**What you need to do**.
From the line with "-- from typing" through the line with "return ['hook', 'cta']", inclusive, return each line of the data below exactly and leave the rest out.

-------- Provided entries

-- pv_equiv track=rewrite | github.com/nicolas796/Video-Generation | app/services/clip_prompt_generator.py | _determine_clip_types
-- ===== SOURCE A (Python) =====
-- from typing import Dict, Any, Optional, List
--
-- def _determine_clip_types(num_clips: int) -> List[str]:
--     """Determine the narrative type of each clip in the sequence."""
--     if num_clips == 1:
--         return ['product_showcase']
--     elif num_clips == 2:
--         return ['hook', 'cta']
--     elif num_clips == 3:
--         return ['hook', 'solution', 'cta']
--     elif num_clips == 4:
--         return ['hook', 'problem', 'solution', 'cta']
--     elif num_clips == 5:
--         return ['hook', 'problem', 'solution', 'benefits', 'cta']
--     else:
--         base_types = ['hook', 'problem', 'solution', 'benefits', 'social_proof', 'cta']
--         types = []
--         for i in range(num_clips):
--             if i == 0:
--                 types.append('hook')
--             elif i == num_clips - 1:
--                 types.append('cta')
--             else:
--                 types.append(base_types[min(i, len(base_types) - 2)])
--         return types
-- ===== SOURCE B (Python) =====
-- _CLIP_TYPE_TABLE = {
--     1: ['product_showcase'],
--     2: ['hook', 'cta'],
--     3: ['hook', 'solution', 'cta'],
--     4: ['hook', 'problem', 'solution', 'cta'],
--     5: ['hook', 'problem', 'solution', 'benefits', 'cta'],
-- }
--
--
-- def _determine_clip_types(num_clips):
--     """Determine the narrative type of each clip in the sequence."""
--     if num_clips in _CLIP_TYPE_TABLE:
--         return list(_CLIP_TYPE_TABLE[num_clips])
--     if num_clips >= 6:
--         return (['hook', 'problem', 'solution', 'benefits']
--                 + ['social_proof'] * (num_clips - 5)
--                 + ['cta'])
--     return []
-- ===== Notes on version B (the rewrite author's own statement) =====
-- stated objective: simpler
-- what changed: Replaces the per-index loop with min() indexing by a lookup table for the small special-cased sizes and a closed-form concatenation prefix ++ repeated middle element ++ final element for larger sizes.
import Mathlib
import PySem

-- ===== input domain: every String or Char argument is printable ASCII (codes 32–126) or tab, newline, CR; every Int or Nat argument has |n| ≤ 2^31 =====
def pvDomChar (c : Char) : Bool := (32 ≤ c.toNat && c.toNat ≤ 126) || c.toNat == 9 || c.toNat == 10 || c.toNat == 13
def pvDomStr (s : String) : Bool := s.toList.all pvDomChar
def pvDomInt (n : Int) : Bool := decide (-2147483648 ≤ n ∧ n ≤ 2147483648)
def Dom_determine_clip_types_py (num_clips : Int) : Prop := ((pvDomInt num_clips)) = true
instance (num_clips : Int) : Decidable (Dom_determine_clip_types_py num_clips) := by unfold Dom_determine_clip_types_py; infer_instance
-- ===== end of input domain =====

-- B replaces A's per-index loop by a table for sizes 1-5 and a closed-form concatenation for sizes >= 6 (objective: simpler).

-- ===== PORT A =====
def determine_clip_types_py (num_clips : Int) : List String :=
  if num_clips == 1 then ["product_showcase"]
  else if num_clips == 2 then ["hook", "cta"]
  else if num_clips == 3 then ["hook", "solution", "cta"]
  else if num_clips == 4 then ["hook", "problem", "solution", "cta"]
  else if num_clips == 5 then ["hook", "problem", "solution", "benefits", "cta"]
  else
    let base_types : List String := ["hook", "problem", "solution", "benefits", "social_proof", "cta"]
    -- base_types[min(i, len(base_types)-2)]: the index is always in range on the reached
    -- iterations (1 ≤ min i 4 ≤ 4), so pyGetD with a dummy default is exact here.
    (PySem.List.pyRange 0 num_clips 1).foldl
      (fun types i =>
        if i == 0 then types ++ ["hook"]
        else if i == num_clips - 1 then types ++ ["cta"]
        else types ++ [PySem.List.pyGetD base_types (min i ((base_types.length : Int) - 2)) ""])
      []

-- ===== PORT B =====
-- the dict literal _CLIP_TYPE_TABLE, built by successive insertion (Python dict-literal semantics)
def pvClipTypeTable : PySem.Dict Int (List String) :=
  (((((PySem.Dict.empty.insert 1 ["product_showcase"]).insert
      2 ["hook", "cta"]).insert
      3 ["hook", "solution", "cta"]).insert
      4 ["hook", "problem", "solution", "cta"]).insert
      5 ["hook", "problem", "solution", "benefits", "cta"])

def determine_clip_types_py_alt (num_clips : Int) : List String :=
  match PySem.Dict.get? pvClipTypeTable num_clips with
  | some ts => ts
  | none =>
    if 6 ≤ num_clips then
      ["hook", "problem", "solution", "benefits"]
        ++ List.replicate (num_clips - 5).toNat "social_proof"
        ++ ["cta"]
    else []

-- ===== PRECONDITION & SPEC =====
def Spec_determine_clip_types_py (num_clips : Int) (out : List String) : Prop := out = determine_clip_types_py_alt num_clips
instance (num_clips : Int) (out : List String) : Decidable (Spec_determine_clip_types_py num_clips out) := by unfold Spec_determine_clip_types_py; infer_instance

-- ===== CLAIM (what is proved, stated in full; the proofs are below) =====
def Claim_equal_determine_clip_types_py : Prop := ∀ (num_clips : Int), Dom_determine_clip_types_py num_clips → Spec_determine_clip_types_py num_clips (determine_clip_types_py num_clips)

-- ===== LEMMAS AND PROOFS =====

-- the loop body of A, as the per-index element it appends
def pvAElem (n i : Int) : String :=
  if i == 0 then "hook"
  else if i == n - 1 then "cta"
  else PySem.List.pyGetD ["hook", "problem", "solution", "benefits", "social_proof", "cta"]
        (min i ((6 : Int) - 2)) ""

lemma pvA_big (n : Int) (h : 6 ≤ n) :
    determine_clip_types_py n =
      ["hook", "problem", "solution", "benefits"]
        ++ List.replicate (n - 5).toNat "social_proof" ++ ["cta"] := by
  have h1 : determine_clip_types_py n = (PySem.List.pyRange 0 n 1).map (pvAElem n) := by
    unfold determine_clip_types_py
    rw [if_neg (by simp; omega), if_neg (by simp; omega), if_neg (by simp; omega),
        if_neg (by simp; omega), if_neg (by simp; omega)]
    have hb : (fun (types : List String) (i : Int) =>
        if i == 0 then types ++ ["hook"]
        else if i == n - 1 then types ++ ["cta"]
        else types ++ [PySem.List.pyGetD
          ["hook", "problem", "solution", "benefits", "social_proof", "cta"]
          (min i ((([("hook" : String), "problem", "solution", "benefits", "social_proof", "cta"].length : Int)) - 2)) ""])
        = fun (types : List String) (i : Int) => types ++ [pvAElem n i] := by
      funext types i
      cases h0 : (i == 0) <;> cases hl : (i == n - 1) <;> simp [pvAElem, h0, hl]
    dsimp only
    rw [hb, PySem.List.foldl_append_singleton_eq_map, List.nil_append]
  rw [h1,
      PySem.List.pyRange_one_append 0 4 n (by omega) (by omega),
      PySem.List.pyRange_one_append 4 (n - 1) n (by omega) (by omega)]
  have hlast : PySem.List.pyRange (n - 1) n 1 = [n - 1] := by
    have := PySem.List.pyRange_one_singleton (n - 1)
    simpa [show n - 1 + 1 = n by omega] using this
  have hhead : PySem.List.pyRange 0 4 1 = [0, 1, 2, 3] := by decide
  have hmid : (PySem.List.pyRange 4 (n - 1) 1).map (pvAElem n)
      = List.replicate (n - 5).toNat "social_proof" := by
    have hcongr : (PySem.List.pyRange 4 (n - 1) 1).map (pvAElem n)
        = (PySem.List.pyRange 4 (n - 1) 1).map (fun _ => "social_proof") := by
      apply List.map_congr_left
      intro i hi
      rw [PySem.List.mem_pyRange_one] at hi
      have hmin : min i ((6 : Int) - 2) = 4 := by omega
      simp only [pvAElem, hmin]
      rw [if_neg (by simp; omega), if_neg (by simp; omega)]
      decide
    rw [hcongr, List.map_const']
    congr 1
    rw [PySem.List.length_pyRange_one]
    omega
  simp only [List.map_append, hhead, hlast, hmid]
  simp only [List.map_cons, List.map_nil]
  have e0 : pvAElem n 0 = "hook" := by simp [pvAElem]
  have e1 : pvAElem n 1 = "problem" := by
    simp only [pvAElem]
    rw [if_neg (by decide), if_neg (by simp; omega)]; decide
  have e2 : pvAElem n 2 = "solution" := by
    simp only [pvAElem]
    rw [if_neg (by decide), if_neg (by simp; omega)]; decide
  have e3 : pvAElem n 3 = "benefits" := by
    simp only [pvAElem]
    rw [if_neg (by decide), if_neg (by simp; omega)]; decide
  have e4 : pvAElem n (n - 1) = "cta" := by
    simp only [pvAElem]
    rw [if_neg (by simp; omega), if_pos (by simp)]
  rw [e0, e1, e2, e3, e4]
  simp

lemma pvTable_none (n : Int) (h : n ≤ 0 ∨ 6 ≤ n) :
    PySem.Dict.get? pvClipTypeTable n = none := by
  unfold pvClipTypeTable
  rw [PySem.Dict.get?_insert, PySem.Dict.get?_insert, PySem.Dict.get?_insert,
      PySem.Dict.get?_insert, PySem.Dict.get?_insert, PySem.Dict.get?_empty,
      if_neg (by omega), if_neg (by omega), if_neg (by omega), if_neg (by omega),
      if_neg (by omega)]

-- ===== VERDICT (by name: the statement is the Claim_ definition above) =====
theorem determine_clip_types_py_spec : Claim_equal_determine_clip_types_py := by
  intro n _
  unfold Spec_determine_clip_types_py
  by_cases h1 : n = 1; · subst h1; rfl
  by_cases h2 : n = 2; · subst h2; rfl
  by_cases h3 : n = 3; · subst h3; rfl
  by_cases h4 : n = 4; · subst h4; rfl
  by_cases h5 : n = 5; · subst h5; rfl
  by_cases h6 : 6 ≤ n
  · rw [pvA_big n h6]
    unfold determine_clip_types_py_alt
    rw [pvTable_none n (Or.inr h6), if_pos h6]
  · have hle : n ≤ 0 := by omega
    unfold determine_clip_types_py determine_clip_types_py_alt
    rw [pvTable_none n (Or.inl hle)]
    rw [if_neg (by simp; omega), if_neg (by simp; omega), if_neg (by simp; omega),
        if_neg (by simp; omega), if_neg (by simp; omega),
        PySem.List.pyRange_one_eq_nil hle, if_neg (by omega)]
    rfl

----------------

**Answer to this task**.
-- from typing import Dict, Any, Optional, List
--
-- def _determine_clip_types(num_clips: int) -> List[str]:
--     """Determine the narrative type of each clip in the sequence."""
--     if num_clips == 1:
--         return ['product_showcase']
--     elif num_clips == 2:
--         return ['hook', 'cta']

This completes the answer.